-- pv_equiv track=rewrite | github.com/913-guia-alex/UBB_Projects | Year3/Sem1/LimbajeFormaleSiTehniciDeCompilare/Lab23LFTC/CryptoA3.py | letters_to_num_de
-- ===== SOURCE A (Python) =====
-- def letters_to_num_de(text):
--     number = 0
--     for i, char in enumerate(reversed(text)):
--         if char == '_':
--             coefficient = 0
--         else:
--             coefficient = ord(char.upper()) - ord('A') + 1
--         number += coefficient * (27 ** i)
--     return number
-- ===== SOURCE B (Python) =====
-- def letters_to_num_de(text):
--     number = 0
--     for char in text:
--         number = number * 27 + (0 if char == '_' else ord(char.upper()) - ord('A') + 1)
--     return number
-- ===== Notes on version B (the rewrite author's own statement) =====
-- stated objective: faster
-- what changed: Replaces the reversed-enumerate loop that computes 27**i from scratch for each position with a single forward Horner pass (number = number*27 + coeff).
import Mathlib
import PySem

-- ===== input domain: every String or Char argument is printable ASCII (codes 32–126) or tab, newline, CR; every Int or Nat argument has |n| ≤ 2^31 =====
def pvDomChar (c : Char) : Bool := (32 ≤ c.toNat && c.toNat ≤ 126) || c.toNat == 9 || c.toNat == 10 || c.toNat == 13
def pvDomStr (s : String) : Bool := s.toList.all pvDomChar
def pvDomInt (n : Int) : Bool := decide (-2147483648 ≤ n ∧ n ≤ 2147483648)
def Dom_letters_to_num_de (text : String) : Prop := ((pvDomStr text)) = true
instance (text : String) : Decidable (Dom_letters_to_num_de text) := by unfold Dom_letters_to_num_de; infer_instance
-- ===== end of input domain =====

-- B replaces the reversed-enumerate sum with 27**i recomputed per position by a single forward Horner pass (faster in a timing run).


-- ===== PORT A =====
-- coefficient of one character: 0 for '_', else ord(char.upper()) - ord('A') + 1
def pvCoeff (c : Char) : Int :=
  if c = '_' then 0 else ((PySem.Chars.upperChar c).toNat : Int) - 65 + 1

-- A: sum coefficient * 27**i over enumerate(reversed(text))
def letters_to_num_de (text : String) : Int :=
  (PySem.List.enumerate text.toList.reverse 0).foldl
    (fun number p => number + pvCoeff p.2 * (27 : Int) ^ p.1.toNat) 0

-- ===== PORT B =====
-- B (Horner): one forward pass, number = number*27 + coeff
def letters_to_num_de_alt (text : String) : Int :=
  text.toList.foldl (fun number char => number * 27 + pvCoeff char) 0

-- ===== PRECONDITION & SPEC =====
def Spec_letters_to_num_de (text : String) (out : Int) : Prop := out = letters_to_num_de_alt text
instance (text : String) (out : Int) : Decidable (Spec_letters_to_num_de text out) := by unfold Spec_letters_to_num_de; infer_instance

-- ===== CLAIM (what is proved, stated in full; the proofs are below) =====
def Claim_equal_letters_to_num_de : Prop := ∀ (text : String), Dom_letters_to_num_de text → Spec_letters_to_num_de text (letters_to_num_de text)

-- ===== LEMMAS AND PROOFS =====

-- Horner fold with general accumulator
theorem horner_acc (l : List Char) : ∀ (a : Int),
    l.foldl (fun number char => number * 27 + pvCoeff char) a
      = a * 27 ^ l.length + l.foldl (fun number char => number * 27 + pvCoeff char) 0 := by
  induction l with
  | nil => intro a; simp
  | cons c l ih =>
      intro a
      simp only [List.foldl_cons, List.length_cons]
      rw [ih (a * 27 + pvCoeff c), ih (0 * 27 + pvCoeff c)]
      ring

-- A-side fold over an enumerate list with general accumulator
theorem enumA_acc (xs : List (Int × Char)) : ∀ (a : Int),
    xs.foldl (fun number p => number + pvCoeff p.2 * (27 : Int) ^ p.1.toNat) a
      = a + xs.foldl (fun number p => number + pvCoeff p.2 * (27 : Int) ^ p.1.toNat) 0 := by
  induction xs with
  | nil => intro a; simp
  | cons q xs ih =>
      intro a
      simp only [List.foldl_cons]
      rw [ih (a + pvCoeff q.2 * 27 ^ q.1.toNat), ih (0 + pvCoeff q.2 * 27 ^ q.1.toNat)]
      ring

theorem letters_to_num_de_lists (l : List Char) :
    (PySem.List.enumerate l.reverse 0).foldl
        (fun number p => number + pvCoeff p.2 * (27 : Int) ^ p.1.toNat) 0
      = l.foldl (fun number char => number * 27 + pvCoeff char) 0 := by
  induction l with
  | nil => simp [PySem.List.enumerate]
  | cons c l ih =>
      rw [List.reverse_cons, PySem.List.enumerate_append, List.foldl_append, enumA_acc, ih,
        List.foldl_cons, horner_acc l (0 * 27 + pvCoeff c)]
      simp
      ring

-- ===== VERDICT (by name: the statement is the Claim_ definition above) =====
theorem letters_to_num_de_spec : Claim_equal_letters_to_num_de := by
  intro text _
  unfold Spec_letters_to_num_de letters_to_num_de letters_to_num_de_alt
  exact letters_to_num_de_lists text.toList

= = = = = = =

* _Exercise directions_
Set down each entry again, exactly as written.

* _Expected answer_
-- pv_equiv track=rewrite | github.com/913-guia-alex/UBB_Projects | Year3/Sem1/LimbajeFormaleSiTehniciDeCompilare/Lab23LFTC/CryptoA3.py | letters_to_num_de
-- ===== SOURCE A (Python) =====
-- def letters_to_num_de(text):
--     number = 0
--     for i, char in enumerate(reversed(text)):
--         if char == '_':
--             coefficient = 0
--         else:
--             coefficient = ord(char.upper()) - ord('A') + 1
--         number += coefficient * (27 ** i)
--     return number
-- ===== SOURCE B (Python) =====
-- def letters_to_num_de(text):
--     number = 0
--     for char in text:
--         number = number * 27 + (0 if char == '_' else ord(char.upper()) - ord('A') + 1)
--     return number
-- ===== Notes on version B (the rewrite author's own statement) =====
-- stated objective: faster
-- what changed: Replaces the reversed-enumerate loop that computes 27**i from scratch for each position with a single forward Horner pass (number = number*27 + coeff).
import Mathlib
import PySem

-- ===== input domain: every String or Char argument is printable ASCII (codes 32–126) or tab, newline, CR; every Int or Nat argument has |n| ≤ 2^31 =====
def pvDomChar (c : Char) : Bool := (32 ≤ c.toNat && c.toNat ≤ 126) || c.toNat == 9 || c.toNat == 10 || c.toNat == 13
def pvDomStr (s : String) : Bool := s.toList.all pvDomChar
def pvDomInt (n : Int) : Bool := decide (-2147483648 ≤ n ∧ n ≤ 2147483648)
def Dom_letters_to_num_de (text : String) : Prop := ((pvDomStr text)) = true
instance (text : String) : Decidable (Dom_letters_to_num_de text) := by unfold Dom_letters_to_num_de; infer_instance
-- ===== end of input domain =====

-- B replaces the reversed-enumerate sum with 27**i recomputed per position by a single forward Horner pass (faster in a timing run).


-- ===== PORT A =====
-- coefficient of one character: 0 for '_', else ord(char.upper()) - ord('A') + 1
def pvCoeff (c : Char) : Int :=
  if c = '_' then 0 else ((PySem.Chars.upperChar c).toNat : Int) - 65 + 1

-- A: sum coefficient * 27**i over enumerate(reversed(text))
def letters_to_num_de (text : String) : Int :=
  (PySem.List.enumerate text.toList.reverse 0).foldl
    (fun number p => number + pvCoeff p.2 * (27 : Int) ^ p.1.toNat) 0

-- ===== PORT B =====
-- B (Horner): one forward pass, number = number*27 + coeff
def letters_to_num_de_alt (text : String) : Int :=
  text.toList.foldl (fun number char => number * 27 + pvCoeff char) 0

-- ===== PRECONDITION & SPEC =====
def Spec_letters_to_num_de (text : String) (out : Int) : Prop := out = letters_to_num_de_alt text
instance (text : String) (out : Int) : Decidable (Spec_letters_to_num_de text out) := by unfold Spec_letters_to_num_de; infer_instance

-- ===== CLAIM (what is proved, stated in full; the proofs are below) =====
def Claim_equal_letters_to_num_de : Prop := ∀ (text : String), Dom_letters_to_num_de text → Spec_letters_to_num_de text (letters_to_num_de text)

-- ===== LEMMAS AND PROOFS =====

-- Horner fold with general accumulator
theorem horner_acc (l : List Char) : ∀ (a : Int),
    l.foldl (fun number char => number * 27 + pvCoeff char) a
      = a * 27 ^ l.length + l.foldl (fun number char => number * 27 + pvCoeff char) 0 := by
  induction l with
  | nil => intro a; simp
  | cons c l ih =>
      intro a
      simp only [List.foldl_cons, List.length_cons]
      rw [ih (a * 27 + pvCoeff c), ih (0 * 27 + pvCoeff c)]
      ring

-- A-side fold over an enumerate list with general accumulator
theorem enumA_acc (xs : List (Int × Char)) : ∀ (a : Int),
    xs.foldl (fun number p => number + pvCoeff p.2 * (27 : Int) ^ p.1.toNat) a
      = a + xs.foldl (fun number p => number + pvCoeff p.2 * (27 : Int) ^ p.1.toNat) 0 := by
  induction xs with
  | nil => intro a; simp
  | cons q xs ih =>
      intro a
      simp only [List.foldl_cons]
      rw [ih (a + pvCoeff q.2 * 27 ^ q.1.toNat), ih (0 + pvCoeff q.2 * 27 ^ q.1.toNat)]
      ring

theorem letters_to_num_de_lists (l : List Char) :
    (PySem.List.enumerate l.reverse 0).foldl
        (fun number p => number + pvCoeff p.2 * (27 : Int) ^ p.1.toNat) 0
      = l.foldl (fun number char => number * 27 + pvCoeff char) 0 := by
  induction l with
  | nil => simp [PySem.List.enumerate]
  | cons c l ih =>
      rw [List.reverse_cons, PySem.List.enumerate_append, List.foldl_append, enumA_acc, ih,
        List.foldl_cons, horner_acc l (0 * 27 + pvCoeff c)]
      simp
      ring

-- ===== VERDICT (by name: the statement is the Claim_ definition above) =====
theorem letters_to_num_de_spec : Claim_equal_letters_to_num_de := by
  intro text _
  unfold Spec_letters_to_num_de letters_to_num_de letters_to_num_de_alt
  exact letters_to_num_de_lists text.toList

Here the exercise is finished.